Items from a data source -

----

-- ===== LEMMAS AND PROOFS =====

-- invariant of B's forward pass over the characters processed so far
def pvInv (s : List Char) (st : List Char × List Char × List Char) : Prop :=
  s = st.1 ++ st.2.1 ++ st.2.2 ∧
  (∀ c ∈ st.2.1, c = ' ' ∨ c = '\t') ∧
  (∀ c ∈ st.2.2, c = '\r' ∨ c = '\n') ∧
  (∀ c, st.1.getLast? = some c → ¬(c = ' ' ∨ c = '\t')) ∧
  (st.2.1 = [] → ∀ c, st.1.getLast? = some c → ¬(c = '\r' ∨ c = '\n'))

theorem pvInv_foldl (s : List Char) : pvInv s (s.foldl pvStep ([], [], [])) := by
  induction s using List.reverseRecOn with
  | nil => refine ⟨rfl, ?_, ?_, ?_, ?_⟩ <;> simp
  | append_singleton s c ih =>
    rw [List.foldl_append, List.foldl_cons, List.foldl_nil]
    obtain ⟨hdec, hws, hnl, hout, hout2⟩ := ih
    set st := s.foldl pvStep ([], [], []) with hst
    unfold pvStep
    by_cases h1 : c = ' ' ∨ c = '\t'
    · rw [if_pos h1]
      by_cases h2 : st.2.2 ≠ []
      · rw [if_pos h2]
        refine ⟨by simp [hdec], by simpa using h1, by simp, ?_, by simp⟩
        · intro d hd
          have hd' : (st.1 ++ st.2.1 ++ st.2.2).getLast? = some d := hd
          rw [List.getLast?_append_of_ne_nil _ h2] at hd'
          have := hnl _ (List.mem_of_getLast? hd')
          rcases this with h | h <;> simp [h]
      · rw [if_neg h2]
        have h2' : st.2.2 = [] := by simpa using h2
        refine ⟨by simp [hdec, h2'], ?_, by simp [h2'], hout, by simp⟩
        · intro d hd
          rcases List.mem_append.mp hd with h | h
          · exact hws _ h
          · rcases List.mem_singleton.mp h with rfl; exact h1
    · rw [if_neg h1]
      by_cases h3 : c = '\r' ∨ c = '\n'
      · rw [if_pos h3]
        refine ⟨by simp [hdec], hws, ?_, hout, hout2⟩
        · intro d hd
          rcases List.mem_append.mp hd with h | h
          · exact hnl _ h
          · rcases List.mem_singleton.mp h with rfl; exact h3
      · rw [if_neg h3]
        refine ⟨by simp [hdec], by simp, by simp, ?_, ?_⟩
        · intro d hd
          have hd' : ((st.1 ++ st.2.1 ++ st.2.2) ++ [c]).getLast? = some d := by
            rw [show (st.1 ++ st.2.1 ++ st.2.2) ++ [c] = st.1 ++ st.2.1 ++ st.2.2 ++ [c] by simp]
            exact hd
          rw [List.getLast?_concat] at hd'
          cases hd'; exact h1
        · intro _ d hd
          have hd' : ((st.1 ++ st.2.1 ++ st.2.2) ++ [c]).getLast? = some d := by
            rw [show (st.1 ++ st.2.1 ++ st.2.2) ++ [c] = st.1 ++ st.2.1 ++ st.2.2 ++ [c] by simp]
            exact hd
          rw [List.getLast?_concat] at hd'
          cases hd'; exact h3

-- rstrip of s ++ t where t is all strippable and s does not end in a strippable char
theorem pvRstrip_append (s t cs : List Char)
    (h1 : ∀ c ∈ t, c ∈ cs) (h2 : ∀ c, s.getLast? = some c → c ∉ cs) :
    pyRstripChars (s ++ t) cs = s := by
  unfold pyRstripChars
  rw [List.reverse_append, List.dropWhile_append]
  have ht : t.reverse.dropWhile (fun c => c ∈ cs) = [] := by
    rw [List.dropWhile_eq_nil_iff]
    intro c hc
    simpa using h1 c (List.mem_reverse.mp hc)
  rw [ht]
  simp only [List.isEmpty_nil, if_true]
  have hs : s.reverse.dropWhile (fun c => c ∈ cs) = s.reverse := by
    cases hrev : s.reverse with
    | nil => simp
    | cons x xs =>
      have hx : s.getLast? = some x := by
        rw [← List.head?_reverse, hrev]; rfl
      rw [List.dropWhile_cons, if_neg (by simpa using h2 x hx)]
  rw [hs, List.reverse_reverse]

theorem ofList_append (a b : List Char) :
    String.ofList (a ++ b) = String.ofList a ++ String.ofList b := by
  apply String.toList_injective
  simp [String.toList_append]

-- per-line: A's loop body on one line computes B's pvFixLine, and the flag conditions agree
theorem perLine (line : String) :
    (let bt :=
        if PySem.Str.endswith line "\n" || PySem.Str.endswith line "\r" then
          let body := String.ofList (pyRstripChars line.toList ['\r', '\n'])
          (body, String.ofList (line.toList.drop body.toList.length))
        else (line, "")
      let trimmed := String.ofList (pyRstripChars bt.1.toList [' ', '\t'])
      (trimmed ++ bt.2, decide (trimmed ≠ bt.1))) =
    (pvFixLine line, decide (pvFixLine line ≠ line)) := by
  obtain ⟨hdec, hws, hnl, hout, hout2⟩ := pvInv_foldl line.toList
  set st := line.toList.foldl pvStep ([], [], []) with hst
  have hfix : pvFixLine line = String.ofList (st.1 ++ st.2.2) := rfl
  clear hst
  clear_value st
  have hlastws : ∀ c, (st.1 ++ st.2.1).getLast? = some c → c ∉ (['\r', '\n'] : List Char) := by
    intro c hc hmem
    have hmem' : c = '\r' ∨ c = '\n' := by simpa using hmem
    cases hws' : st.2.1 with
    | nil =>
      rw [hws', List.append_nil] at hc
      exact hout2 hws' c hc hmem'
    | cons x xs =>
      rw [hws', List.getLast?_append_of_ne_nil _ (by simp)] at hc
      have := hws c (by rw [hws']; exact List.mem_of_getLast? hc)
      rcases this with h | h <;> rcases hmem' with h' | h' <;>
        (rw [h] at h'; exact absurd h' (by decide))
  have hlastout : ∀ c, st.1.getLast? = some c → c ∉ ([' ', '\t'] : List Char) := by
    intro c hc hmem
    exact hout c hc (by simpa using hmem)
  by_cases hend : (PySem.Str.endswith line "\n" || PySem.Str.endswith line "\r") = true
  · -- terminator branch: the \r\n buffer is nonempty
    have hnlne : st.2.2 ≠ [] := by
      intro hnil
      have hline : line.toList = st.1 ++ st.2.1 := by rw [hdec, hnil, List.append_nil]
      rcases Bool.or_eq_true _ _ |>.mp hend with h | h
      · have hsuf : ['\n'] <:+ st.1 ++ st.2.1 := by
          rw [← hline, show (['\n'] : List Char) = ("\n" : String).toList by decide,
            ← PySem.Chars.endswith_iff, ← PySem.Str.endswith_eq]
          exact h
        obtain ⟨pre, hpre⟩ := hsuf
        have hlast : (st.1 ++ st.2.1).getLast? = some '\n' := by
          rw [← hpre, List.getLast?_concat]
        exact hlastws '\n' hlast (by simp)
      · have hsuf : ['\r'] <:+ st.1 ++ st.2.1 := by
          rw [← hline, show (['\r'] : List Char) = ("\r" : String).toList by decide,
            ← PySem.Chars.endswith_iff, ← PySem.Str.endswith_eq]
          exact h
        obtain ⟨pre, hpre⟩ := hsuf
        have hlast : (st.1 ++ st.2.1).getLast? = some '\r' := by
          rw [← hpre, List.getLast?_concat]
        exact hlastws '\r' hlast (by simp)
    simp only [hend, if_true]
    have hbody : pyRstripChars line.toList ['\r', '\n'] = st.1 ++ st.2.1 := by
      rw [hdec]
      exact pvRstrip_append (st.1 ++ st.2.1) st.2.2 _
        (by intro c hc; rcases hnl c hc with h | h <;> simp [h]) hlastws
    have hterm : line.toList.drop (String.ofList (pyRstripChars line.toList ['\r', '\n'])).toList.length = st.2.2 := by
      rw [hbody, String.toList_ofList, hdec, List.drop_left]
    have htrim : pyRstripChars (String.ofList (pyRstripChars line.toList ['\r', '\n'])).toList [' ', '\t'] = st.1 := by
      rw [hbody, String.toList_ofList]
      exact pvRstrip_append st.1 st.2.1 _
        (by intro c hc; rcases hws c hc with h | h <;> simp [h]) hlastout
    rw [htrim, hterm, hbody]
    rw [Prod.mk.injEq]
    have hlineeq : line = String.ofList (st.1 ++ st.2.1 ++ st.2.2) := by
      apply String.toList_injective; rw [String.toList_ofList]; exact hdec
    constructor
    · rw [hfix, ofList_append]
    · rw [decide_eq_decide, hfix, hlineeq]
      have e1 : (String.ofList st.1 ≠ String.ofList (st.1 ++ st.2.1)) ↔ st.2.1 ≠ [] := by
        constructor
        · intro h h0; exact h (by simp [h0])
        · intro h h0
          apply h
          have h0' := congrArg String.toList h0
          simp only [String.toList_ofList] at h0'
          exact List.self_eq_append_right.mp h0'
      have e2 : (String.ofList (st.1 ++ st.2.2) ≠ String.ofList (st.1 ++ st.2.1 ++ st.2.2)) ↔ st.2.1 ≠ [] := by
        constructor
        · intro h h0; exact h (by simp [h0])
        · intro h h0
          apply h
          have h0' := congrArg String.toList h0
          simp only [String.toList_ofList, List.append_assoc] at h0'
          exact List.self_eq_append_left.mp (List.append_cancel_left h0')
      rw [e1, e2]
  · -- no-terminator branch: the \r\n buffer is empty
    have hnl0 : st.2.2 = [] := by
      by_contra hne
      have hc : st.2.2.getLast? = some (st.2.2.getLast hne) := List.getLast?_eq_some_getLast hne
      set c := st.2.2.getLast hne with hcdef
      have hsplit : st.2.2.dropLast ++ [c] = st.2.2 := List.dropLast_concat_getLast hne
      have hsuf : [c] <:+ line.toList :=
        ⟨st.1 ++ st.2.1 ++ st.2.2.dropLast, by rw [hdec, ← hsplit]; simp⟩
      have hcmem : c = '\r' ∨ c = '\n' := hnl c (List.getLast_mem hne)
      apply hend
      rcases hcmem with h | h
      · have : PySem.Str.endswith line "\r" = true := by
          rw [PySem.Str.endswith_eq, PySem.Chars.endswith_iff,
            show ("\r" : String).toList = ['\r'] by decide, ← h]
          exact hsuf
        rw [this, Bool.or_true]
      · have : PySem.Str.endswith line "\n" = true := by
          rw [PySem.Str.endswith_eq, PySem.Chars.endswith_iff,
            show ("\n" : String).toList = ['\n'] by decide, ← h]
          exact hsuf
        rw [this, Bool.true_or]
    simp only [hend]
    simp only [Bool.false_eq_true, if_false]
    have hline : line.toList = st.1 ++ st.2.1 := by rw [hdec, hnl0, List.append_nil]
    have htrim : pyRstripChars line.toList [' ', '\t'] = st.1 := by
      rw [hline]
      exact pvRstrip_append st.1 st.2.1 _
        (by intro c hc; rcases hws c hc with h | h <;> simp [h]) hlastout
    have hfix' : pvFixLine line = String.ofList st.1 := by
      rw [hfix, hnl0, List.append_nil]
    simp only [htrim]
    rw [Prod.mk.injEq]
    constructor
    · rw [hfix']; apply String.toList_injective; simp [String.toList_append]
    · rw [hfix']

----

Exercise details - Transcribe the records above from the line holding "refine ⟨rfl, ?_, ?_, ?_, ?_⟩ <;> simp" down to the line holding "rw [List.reverse_append, List.dropWhile_append]", inclusive, without adding anything.

Solved exercise -
  | nil => refine ⟨rfl, ?_, ?_, ?_, ?_⟩ <;> simp
  | append_singleton s c ih =>
    rw [List.foldl_append, List.foldl_cons, List.foldl_nil]
    obtain ⟨hdec, hws, hnl, hout, hout2⟩ := ih
    set st := s.foldl pvStep ([], [], []) with hst
    unfold pvStep
    by_cases h1 : c = ' ' ∨ c = '\t'
    · rw [if_pos h1]
      by_cases h2 : st.2.2 ≠ []
      · rw [if_pos h2]
        refine ⟨by simp [hdec], by simpa using h1, by simp, ?_, by simp⟩
        · intro d hd
          have hd' : (st.1 ++ st.2.1 ++ st.2.2).getLast? = some d := hd
          rw [List.getLast?_append_of_ne_nil _ h2] at hd'
          have := hnl _ (List.mem_of_getLast? hd')
          rcases this with h | h <;> simp [h]
      · rw [if_neg h2]
        have h2' : st.2.2 = [] := by simpa using h2
        refine ⟨by simp [hdec, h2'], ?_, by simp [h2'], hout, by simp⟩
        · intro d hd
          rcases List.mem_append.mp hd with h | h
          · exact hws _ h
          · rcases List.mem_singleton.mp h with rfl; exact h1
    · rw [if_neg h1]
      by_cases h3 : c = '\r' ∨ c = '\n'
      · rw [if_pos h3]
        refine ⟨by simp [hdec], hws, ?_, hout, hout2⟩
        · intro d hd
          rcases List.mem_append.mp hd with h | h
          · exact hnl _ h
          · rcases List.mem_singleton.mp h with rfl; exact h3
      · rw [if_neg h3]
        refine ⟨by simp [hdec], by simp, by simp, ?_, ?_⟩
        · intro d hd
          have hd' : ((st.1 ++ st.2.1 ++ st.2.2) ++ [c]).getLast? = some d := by
            rw [show (st.1 ++ st.2.1 ++ st.2.2) ++ [c] = st.1 ++ st.2.1 ++ st.2.2 ++ [c] by simp]
            exact hd
          rw [List.getLast?_concat] at hd'
          cases hd'; exact h1
        · intro _ d hd
          have hd' : ((st.1 ++ st.2.1 ++ st.2.2) ++ [c]).getLast? = some d := by
            rw [show (st.1 ++ st.2.1 ++ st.2.2) ++ [c] = st.1 ++ st.2.1 ++ st.2.2 ++ [c] by simp]
            exact hd
          rw [List.getLast?_concat] at hd'
          cases hd'; exact h3

-- rstrip of s ++ t where t is all strippable and s does not end in a strippable char
theorem pvRstrip_append (s t cs : List Char)
    (h1 : ∀ c ∈ t, c ∈ cs) (h2 : ∀ c, s.getLast? = some c → c ∉ cs) :
    pyRstripChars (s ++ t) cs = s := by
  unfold pyRstripChars
  rw [List.reverse_append, List.dropWhile_append]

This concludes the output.